## [Exercise instructions]
Given the records below, would you repeat exactly the lines that begin at the one containing "[order, a, b] =>" and end at the one containing "excluded by Pre_solve", inclusive?

## [Records for this task]
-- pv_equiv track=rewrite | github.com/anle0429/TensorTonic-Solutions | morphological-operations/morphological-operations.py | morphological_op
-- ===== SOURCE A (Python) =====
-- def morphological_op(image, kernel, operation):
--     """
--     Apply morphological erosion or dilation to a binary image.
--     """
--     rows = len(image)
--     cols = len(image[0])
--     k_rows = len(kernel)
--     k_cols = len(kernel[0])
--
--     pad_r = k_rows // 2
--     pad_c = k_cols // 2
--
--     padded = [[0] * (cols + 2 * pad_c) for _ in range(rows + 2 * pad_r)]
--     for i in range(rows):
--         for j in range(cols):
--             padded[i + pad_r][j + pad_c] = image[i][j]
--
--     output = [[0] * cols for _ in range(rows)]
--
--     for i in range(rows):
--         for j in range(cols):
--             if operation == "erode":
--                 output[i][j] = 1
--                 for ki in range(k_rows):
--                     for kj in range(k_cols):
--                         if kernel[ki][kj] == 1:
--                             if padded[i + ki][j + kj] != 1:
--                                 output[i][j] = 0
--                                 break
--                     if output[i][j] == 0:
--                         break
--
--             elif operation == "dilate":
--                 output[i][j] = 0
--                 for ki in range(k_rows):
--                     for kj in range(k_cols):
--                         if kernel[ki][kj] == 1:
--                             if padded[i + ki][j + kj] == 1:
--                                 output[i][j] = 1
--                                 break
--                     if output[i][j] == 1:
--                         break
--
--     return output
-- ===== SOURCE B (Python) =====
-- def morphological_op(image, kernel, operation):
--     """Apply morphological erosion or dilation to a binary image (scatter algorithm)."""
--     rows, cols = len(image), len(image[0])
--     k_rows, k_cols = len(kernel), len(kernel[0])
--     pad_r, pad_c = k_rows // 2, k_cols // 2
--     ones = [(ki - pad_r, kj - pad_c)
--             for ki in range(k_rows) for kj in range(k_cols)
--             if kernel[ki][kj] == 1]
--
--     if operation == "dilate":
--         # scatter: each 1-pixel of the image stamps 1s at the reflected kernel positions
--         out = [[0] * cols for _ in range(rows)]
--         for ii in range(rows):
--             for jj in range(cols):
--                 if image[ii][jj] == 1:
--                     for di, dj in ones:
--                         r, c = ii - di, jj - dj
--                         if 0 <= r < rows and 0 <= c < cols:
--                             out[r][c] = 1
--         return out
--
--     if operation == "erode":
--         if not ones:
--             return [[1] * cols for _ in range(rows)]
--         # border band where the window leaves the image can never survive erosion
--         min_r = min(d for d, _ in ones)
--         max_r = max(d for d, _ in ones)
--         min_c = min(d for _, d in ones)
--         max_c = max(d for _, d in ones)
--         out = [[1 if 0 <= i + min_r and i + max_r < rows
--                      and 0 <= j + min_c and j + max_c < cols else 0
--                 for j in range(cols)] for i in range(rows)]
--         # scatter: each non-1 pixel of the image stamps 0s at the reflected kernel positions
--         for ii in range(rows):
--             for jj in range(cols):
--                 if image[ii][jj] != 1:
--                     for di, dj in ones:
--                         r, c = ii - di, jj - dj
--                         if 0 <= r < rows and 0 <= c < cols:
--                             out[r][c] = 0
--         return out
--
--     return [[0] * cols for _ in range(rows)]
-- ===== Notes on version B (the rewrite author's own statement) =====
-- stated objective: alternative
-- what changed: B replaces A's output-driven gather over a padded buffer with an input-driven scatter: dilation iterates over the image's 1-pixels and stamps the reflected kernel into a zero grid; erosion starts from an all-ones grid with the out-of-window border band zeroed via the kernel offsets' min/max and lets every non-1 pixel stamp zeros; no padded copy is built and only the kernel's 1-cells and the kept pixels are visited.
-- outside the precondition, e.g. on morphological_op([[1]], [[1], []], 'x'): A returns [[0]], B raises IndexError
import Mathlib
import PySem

---

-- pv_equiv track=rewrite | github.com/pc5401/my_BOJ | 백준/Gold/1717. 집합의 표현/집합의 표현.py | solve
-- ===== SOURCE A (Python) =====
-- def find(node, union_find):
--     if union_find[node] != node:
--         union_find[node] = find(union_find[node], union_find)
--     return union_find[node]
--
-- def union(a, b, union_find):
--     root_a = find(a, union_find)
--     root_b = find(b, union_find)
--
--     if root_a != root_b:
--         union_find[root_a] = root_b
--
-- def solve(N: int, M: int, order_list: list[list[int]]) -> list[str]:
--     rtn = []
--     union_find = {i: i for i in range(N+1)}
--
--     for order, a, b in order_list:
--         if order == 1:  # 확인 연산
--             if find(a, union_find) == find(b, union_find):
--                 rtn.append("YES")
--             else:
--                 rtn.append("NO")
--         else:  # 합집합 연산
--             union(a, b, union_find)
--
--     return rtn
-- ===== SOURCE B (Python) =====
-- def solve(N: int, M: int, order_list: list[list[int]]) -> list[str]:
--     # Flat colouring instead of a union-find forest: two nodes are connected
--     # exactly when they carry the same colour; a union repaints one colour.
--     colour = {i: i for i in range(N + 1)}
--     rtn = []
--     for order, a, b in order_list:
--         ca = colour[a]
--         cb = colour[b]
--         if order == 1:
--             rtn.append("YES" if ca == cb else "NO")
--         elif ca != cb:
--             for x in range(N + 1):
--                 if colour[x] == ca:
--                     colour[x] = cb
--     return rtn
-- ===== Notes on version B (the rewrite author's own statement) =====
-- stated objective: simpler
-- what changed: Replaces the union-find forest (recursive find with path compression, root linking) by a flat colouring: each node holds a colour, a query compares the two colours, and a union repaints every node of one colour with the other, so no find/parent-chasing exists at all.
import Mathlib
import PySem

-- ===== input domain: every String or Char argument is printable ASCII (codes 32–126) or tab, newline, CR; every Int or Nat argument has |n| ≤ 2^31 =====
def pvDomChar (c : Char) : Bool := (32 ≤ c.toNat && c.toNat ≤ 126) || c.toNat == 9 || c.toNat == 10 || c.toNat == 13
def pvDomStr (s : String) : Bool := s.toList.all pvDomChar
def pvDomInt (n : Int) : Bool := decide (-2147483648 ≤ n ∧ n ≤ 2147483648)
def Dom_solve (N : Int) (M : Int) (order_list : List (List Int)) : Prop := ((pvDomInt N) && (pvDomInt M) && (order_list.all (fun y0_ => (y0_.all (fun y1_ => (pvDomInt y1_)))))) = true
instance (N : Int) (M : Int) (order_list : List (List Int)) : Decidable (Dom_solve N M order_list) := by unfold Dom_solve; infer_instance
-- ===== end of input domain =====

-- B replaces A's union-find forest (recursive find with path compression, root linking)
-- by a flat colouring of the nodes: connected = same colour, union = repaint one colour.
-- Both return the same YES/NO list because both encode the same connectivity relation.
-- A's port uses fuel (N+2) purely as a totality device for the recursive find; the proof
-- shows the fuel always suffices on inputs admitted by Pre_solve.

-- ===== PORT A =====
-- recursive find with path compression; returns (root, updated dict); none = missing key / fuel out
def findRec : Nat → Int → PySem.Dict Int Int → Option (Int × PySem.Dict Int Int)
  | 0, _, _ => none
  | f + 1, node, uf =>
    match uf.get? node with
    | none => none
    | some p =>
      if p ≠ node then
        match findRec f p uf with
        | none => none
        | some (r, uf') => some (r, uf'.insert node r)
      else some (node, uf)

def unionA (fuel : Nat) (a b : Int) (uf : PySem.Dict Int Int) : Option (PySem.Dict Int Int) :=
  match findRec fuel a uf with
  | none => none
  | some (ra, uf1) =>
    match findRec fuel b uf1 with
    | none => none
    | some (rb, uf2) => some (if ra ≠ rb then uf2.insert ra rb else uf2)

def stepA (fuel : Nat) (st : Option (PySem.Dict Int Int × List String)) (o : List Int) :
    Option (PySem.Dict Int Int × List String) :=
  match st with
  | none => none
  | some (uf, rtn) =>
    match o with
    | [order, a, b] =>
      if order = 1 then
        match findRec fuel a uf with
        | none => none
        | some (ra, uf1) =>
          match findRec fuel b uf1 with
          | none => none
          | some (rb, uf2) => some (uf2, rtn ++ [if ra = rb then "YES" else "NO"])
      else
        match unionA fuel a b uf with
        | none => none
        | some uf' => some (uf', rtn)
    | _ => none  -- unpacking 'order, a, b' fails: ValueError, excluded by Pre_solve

## [Response to this exercise]
    | [order, a, b] =>
      if order = 1 then
        match findRec fuel a uf with
        | none => none
        | some (ra, uf1) =>
          match findRec fuel b uf1 with
          | none => none
          | some (rb, uf2) => some (uf2, rtn ++ [if ra = rb then "YES" else "NO"])
      else
        match unionA fuel a b uf with
        | none => none
        | some uf' => some (uf', rtn)
    | _ => none  -- unpacking 'order, a, b' fails: ValueError, excluded by Pre_solve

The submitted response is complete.